## THE TASK
In the data below, one line contains "-- ===== PORT B" and a later one contains "def Spec_reach_target_number (x". Print both, with every line between them, exactly and alone.

## Dataset entries
-- pv_equiv track=rewrite | github.com/sebawoz02/JFTTCompiler | algorithms.py | reach_target_number
-- ===== SOURCE A (Python) =====
-- def reach_target_number(x):
--     operations = []
--
--     while x != 1:
--         if x % 2 == 0:
--             x //= 2
--             operations.append("SHL")
--         elif (x - 1) % 4 == 0 or x == 3:
--             x -= 1
--             operations.append("INC")
--         else:
--             x += 1
--             operations.append("DEC")
--
--     return operations[::-1]
-- ===== SOURCE B (Python) =====
-- def _step(x):
--     # one descent move: returns (next value, op name)
--     if x % 2 == 0:
--         return x // 2, "SHL"
--     if (x - 1) % 4 == 0 or x == 3:
--         return x - 1, "INC"
--     return x + 1, "DEC"
--
--
-- def reach_target_number(x):
--     if x == 1:
--         return []
--     y, op = _step(x)
--     return reach_target_number(y) + [op]
-- ===== Notes on version B (the rewrite author's own statement) =====
-- stated objective: simpler
-- what changed: Replaced the imperative while-loop that accumulates ops into a list and reverses it at the end with a direct recursion on x built from a one-move step helper returning (next value, op); placing each op after the recursive call makes the reversed order fall out with no accumulator or [::-1]. Pre_ excludes x <= 0, where A's loop never terminates.
-- outside the precondition, e.g. on reach_target_number(0): A does not finish within the time limit, B raises RecursionError
import Mathlib
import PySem

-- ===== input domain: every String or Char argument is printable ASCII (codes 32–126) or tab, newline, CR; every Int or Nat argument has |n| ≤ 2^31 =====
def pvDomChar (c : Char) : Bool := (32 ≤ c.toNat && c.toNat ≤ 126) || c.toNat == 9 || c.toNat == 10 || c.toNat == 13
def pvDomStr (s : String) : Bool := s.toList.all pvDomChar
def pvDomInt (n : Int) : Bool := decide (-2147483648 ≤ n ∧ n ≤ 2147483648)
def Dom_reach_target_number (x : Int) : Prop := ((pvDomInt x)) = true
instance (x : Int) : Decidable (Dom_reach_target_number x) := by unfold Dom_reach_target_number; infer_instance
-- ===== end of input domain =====

-- B replaces the loop+accumulator+reverse with a direct recursion on x via a one-move
-- step helper, the op placed after the recursive call; same asymptotic cost (objective: simpler).

-- ===== PORT A =====
-- the while-loop, accumulating 'operations'; the fuel (strictly more than the number
-- of loop iterations for every x ≥ 1) only makes the recursion total
def rtnLoop : Nat → Int → List String → List String
  | 0, _, ops => ops
  | n + 1, x, ops =>
    if x = 1 then ops
    else if PySem.Int.mod x 2 = 0 then
      rtnLoop n (PySem.Int.floordiv x 2) (ops ++ ["SHL"])
    else if PySem.Int.mod (x - 1) 4 = 0 ∨ x = 3 then
      rtnLoop n (x - 1) (ops ++ ["INC"])
    else
      rtnLoop n (x + 1) (ops ++ ["DEC"])

def reach_target_number (x : Int) : List String :=
  (rtnLoop (2 * x + 3).toNat x []).reverse   -- operations[::-1]

-- ===== PORT B =====
-- one descent move: (next value, op name)
def rtnStep (x : Int) : Int × String :=
  if PySem.Int.mod x 2 = 0 then (PySem.Int.floordiv x 2, "SHL")
  else if PySem.Int.mod (x - 1) 4 = 0 ∨ x = 3 then (x - 1, "INC")
  else (x + 1, "DEC")

-- recursion-depth bound for B's recursion (a DEC move raises x by 1 but the result is
-- divisible by 4, so this weighted measure strictly decreases at every step for x ≥ 1);
-- the fuel only makes the recursion total (Python B overflows the stack for x ≤ 0,
-- outside Pre_) and never runs out on x ≥ 1
def pvMeas (x : Int) : Nat := (2 * x + if PySem.Int.mod x 4 = 3 ∧ x ≠ 3 then 3 else 0).toNat

-- direct recursion, op appended after the recursive call
def rtnDescend : Nat → Int → List String
  | 0, _ => []
  | n + 1, x =>
    if x = 1 then []
    else rtnDescend n (rtnStep x).1 ++ [(rtnStep x).2]

def reach_target_number_alt (x : Int) : List String :=
  rtnDescend (pvMeas x) x

-- ===== PRECONDITION & SPEC =====
-- Pre_ excludes x ≤ 0, where Python A's while-loop never terminates (no value is returned)
def Pre_reach_target_number (x : Int) : Prop := 1 ≤ x
instance (x : Int) : Decidable (Pre_reach_target_number x) := by unfold Pre_reach_target_number; infer_instance
def pvWitness_reach_target_number : Int := (6)

def Spec_reach_target_number (x : Int) (out : List String) : Prop := out = reach_target_number_alt x
instance (x : Int) (out : List String) : Decidable (Spec_reach_target_number x out) := by unfold Spec_reach_target_number; infer_instance

-- ===== CLAIM (what is proved, stated in full; the proofs are below) =====
def Claim_equal_reach_target_number : Prop := ∀ (x : Int), Dom_reach_target_number x → Pre_reach_target_number x → Spec_reach_target_number x (reach_target_number x)

-- ===== LEMMAS AND PROOFS =====

theorem pvMeas_eq (y : Int) (_hy : 1 ≤ y) :
    pvMeas y = (2 * y + if y % 4 = 3 ∧ y ≠ 3 then 3 else 0).toNat := by
  unfold pvMeas
  rw [PySem.Int.mod_eq_emod_of_pos (by omega : (0:Int) < 4)]

-- the measure strictly decreases along a step
theorem rtnStep_meas_lt (x : Int) (hx : 1 < x) : pvMeas (rtnStep x).1 < pvMeas x := by
  have h2 : PySem.Int.mod x 2 = x % 2 := PySem.Int.mod_eq_emod_of_pos (by omega)
  have h14 : PySem.Int.mod (x - 1) 4 = (x - 1) % 4 := PySem.Int.mod_eq_emod_of_pos (by omega)
  unfold rtnStep
  by_cases he : PySem.Int.mod x 2 = 0
  · rw [h2] at he
    have hd : PySem.Int.floordiv x 2 = x / 2 := PySem.Int.floordiv_eq_ediv_of_pos (by omega)
    rw [if_pos (by rw [h2]; exact he), hd,
      pvMeas_eq _ (by omega), pvMeas_eq _ (by omega)]
    split_ifs <;> omega
  · rw [if_neg he]
    rw [h2] at he
    by_cases hb : PySem.Int.mod (x - 1) 4 = 0 ∨ x = 3
    · rw [h14] at hb
      rw [if_pos (by rw [h14]; exact hb),
        pvMeas_eq _ (by omega), pvMeas_eq _ (by omega)]
      split_ifs <;> omega
    · rw [h14] at hb
      rw [if_neg (by rw [h14]; exact hb),
        pvMeas_eq _ (by omega), pvMeas_eq _ (by omega)]
      split_ifs <;> omega

-- the step stays ≥ 1
theorem rtnStep_pos (x : Int) (hx : 1 < x) : 1 ≤ (rtnStep x).1 := by
  unfold rtnStep
  have h2 : PySem.Int.mod x 2 = x % 2 := PySem.Int.mod_eq_emod_of_pos (by omega)
  have hd : PySem.Int.floordiv x 2 = x / 2 := PySem.Int.floordiv_eq_ediv_of_pos (by omega)
  split_ifs <;> simp only [hd] <;> omega

-- with the SAME fuel, A's loop appends the reverse of B's descent to the accumulator
theorem rtnLoop_eq_rtnDescend : ∀ (n : Nat) (x : Int) (ops : List String),
    rtnLoop n x ops = ops ++ (rtnDescend n x).reverse := by
  intro n
  induction n with
  | zero => intro x ops; simp [rtnLoop, rtnDescend]
  | succ n ih =>
    intro x ops
    rw [rtnLoop, rtnDescend]
    by_cases h1 : x = 1
    · simp [h1]
    · rw [if_neg h1, if_neg h1]
      unfold rtnStep
      by_cases h2 : PySem.Int.mod x 2 = 0
      · rw [if_pos h2, if_pos h2, ih]; simp
      · rw [if_neg h2, if_neg h2]
        by_cases h3 : PySem.Int.mod (x - 1) 4 = 0 ∨ x = 3
        · rw [if_pos h3, if_pos h3, ih]; simp
        · rw [if_neg h3, if_neg h3, ih]; simp

-- once the fuel reaches the measure, the descent's value no longer depends on the fuel
theorem rtnDescend_stable : ∀ (m : Nat) (x : Int), 1 ≤ x → pvMeas x ≤ m →
    ∀ (n₁ n₂ : Nat), pvMeas x ≤ n₁ → pvMeas x ≤ n₂ →
      rtnDescend n₁ x = rtnDescend n₂ x := by
  intro m
  induction m with
  | zero =>
    intro x hx hm
    exfalso
    rw [pvMeas_eq x hx] at hm
    split_ifs at hm <;> omega
  | succ m ih =>
    intro x hx hm n₁ n₂ h₁ h₂
    have hmx : 2 ≤ pvMeas x := by rw [pvMeas_eq x hx]; split_ifs <;> omega
    obtain ⟨k₁, rfl⟩ : ∃ k, n₁ = k + 1 := ⟨n₁ - 1, by omega⟩
    obtain ⟨k₂, rfl⟩ : ∃ k, n₂ = k + 1 := ⟨n₂ - 1, by omega⟩
    rw [rtnDescend, rtnDescend]
    by_cases h1 : x = 1
    · simp [h1]
    · rw [if_neg h1, if_neg h1]
      have hlt := rtnStep_meas_lt x (by omega)
      have hpos := rtnStep_pos x (by omega)
      rw [ih _ hpos (by omega) k₁ k₂ (by omega) (by omega)]

-- ===== VERDICT (by name: the statement is the Claim_ definition above) =====
theorem reach_target_number_spec : Claim_equal_reach_target_number := by
  intro x _ hpre
  unfold Spec_reach_target_number reach_target_number reach_target_number_alt
  have hfuel : pvMeas x ≤ (2 * x + 3).toNat := by
    rw [pvMeas_eq x hpre]; split_ifs <;> omega
  rw [rtnLoop_eq_rtnDescend, rtnDescend_stable (pvMeas x) x hpre le_rfl _ _ hfuel le_rfl]
  simp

## ANSWER AREA
-- ===== PORT B =====
-- one descent move: (next value, op name)
def rtnStep (x : Int) : Int × String :=
  if PySem.Int.mod x 2 = 0 then (PySem.Int.floordiv x 2, "SHL")
  else if PySem.Int.mod (x - 1) 4 = 0 ∨ x = 3 then (x - 1, "INC")
  else (x + 1, "DEC")

-- recursion-depth bound for B's recursion (a DEC move raises x by 1 but the result is
-- divisible by 4, so this weighted measure strictly decreases at every step for x ≥ 1);
-- the fuel only makes the recursion total (Python B overflows the stack for x ≤ 0,
-- outside Pre_) and never runs out on x ≥ 1
def pvMeas (x : Int) : Nat := (2 * x + if PySem.Int.mod x 4 = 3 ∧ x ≠ 3 then 3 else 0).toNat

-- direct recursion, op appended after the recursive call
def rtnDescend : Nat → Int → List String
  | 0, _ => []
  | n + 1, x =>
    if x = 1 then []
    else rtnDescend n (rtnStep x).1 ++ [(rtnStep x).2]

def reach_target_number_alt (x : Int) : List String :=
  rtnDescend (pvMeas x) x

-- ===== PRECONDITION & SPEC =====
-- Pre_ excludes x ≤ 0, where Python A's while-loop never terminates (no value is returned)
def Pre_reach_target_number (x : Int) : Prop := 1 ≤ x
instance (x : Int) : Decidable (Pre_reach_target_number x) := by unfold Pre_reach_target_number; infer_instance
def pvWitness_reach_target_number : Int := (6)

def Spec_reach_target_number (x : Int) (out : List String) : Prop := out = reach_target_number_alt x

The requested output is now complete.